### The task
Once the line holding "have e3 : PySem.List.slice str.toList none (some 3) = t" is found in the listing below, write it out and each later line exactly, up to and including the one holding "have e3 : PySem.List.slice str.toList none (some 3) = str.toList".

### Provided data

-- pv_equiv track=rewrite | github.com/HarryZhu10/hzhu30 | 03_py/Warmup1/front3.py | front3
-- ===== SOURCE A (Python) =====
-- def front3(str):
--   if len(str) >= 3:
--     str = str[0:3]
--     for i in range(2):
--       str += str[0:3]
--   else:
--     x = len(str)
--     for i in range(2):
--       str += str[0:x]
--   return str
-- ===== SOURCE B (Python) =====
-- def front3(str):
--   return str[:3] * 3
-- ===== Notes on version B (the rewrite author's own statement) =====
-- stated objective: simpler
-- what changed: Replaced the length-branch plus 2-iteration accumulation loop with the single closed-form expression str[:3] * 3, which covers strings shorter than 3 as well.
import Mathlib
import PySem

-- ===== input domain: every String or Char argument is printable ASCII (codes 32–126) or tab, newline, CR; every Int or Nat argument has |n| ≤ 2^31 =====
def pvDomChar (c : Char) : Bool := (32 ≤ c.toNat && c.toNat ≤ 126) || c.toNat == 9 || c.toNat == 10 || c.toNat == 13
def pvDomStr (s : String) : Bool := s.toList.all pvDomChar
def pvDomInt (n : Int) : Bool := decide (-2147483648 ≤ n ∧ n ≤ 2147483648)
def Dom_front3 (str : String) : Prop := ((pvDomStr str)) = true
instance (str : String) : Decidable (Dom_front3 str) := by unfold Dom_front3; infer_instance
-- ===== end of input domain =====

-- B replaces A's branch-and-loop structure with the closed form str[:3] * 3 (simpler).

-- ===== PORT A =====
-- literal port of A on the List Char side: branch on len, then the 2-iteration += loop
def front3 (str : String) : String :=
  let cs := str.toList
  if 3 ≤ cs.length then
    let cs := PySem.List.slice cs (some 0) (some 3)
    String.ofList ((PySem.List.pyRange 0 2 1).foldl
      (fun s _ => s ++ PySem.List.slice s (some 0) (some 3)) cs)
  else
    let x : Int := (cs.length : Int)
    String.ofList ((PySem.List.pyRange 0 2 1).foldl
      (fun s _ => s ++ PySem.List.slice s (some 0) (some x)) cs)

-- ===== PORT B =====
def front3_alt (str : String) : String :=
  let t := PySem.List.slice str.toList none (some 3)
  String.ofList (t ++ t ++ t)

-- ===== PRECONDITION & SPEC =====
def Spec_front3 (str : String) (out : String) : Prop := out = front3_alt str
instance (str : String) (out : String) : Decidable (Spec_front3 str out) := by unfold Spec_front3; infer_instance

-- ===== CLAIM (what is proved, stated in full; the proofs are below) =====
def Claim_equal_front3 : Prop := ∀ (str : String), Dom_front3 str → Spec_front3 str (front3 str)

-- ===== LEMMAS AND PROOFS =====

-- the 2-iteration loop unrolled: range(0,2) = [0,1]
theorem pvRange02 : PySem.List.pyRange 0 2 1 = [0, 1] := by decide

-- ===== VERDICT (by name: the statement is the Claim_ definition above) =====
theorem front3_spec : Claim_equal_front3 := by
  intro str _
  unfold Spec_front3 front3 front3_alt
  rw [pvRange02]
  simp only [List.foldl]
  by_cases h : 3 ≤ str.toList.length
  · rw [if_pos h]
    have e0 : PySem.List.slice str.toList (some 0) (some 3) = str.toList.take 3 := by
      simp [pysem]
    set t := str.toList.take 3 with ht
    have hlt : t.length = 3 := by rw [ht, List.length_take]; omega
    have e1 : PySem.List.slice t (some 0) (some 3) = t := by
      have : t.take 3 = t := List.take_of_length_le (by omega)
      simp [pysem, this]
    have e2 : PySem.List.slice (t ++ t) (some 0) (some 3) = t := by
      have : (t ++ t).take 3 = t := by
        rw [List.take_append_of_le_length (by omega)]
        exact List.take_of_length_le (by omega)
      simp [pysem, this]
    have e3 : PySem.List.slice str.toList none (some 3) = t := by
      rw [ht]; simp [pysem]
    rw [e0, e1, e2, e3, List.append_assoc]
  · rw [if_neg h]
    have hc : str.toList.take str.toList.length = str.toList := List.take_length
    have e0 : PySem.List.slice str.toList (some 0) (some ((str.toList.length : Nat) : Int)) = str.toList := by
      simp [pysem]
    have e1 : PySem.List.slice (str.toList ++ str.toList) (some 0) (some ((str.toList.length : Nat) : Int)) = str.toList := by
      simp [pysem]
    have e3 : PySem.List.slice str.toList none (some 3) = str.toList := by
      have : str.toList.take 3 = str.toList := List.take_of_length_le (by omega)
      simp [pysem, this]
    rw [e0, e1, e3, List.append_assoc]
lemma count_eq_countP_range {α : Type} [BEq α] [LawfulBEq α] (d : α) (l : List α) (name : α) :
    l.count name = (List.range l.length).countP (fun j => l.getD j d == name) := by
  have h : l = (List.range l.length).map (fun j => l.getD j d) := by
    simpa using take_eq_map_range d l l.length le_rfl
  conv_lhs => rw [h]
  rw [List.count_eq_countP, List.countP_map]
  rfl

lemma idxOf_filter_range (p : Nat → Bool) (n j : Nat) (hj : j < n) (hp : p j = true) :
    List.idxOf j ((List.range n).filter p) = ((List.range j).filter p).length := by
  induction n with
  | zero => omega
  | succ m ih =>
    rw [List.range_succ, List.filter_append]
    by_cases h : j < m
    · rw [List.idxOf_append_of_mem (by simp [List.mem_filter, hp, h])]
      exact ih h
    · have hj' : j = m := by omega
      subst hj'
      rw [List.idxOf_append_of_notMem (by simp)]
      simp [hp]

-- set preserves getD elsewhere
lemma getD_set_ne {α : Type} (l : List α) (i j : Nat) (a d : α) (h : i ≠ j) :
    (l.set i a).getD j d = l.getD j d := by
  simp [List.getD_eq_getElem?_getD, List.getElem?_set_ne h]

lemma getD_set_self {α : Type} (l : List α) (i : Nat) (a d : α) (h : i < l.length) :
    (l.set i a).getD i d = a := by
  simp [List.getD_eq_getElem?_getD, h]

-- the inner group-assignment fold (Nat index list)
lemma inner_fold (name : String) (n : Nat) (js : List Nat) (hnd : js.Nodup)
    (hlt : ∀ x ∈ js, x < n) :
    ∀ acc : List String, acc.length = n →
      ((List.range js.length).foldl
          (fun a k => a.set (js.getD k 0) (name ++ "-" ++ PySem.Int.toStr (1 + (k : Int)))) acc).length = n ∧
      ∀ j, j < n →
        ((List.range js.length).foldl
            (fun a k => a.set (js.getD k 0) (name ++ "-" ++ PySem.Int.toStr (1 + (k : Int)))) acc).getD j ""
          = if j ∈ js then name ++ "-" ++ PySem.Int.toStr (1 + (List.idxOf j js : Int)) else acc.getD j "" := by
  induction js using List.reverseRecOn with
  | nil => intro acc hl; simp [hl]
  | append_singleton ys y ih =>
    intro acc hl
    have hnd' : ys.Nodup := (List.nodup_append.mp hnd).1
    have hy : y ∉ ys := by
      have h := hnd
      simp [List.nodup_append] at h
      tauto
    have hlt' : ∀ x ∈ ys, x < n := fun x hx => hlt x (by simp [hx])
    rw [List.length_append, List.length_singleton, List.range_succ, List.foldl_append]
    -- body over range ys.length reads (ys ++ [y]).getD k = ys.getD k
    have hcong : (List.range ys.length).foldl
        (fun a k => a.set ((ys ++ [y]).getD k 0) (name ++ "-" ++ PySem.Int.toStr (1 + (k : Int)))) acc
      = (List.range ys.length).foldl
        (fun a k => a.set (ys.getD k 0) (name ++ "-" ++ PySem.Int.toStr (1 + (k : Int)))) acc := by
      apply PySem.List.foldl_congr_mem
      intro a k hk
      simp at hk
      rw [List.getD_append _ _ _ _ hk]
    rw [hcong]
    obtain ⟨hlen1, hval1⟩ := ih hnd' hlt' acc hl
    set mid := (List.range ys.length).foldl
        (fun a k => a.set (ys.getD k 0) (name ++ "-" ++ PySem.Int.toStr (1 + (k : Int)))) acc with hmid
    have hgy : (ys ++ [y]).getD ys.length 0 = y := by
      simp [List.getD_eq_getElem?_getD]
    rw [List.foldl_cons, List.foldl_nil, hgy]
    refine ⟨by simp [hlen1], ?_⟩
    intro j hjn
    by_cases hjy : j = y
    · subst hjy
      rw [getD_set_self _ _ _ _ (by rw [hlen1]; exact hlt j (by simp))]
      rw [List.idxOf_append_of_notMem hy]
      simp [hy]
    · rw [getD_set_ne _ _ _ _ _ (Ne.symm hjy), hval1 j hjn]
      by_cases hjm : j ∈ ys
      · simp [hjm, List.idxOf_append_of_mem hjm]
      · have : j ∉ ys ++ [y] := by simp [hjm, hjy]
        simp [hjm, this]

### Your response
    have e3 : PySem.List.slice str.toList none (some 3) = t := by
      rw [ht]; simp [pysem]
    rw [e0, e1, e2, e3, List.append_assoc]
  · rw [if_neg h]
    have hc : str.toList.take str.toList.length = str.toList := List.take_length
    have e0 : PySem.List.slice str.toList (some 0) (some ((str.toList.length : Nat) : Int)) = str.toList := by
      simp [pysem]
    have e1 : PySem.List.slice (str.toList ++ str.toList) (some 0) (some ((str.toList.length : Nat) : Int)) = str.toList := by
      simp [pysem]
    have e3 : PySem.List.slice str.toList none (some 3) = str.toList := by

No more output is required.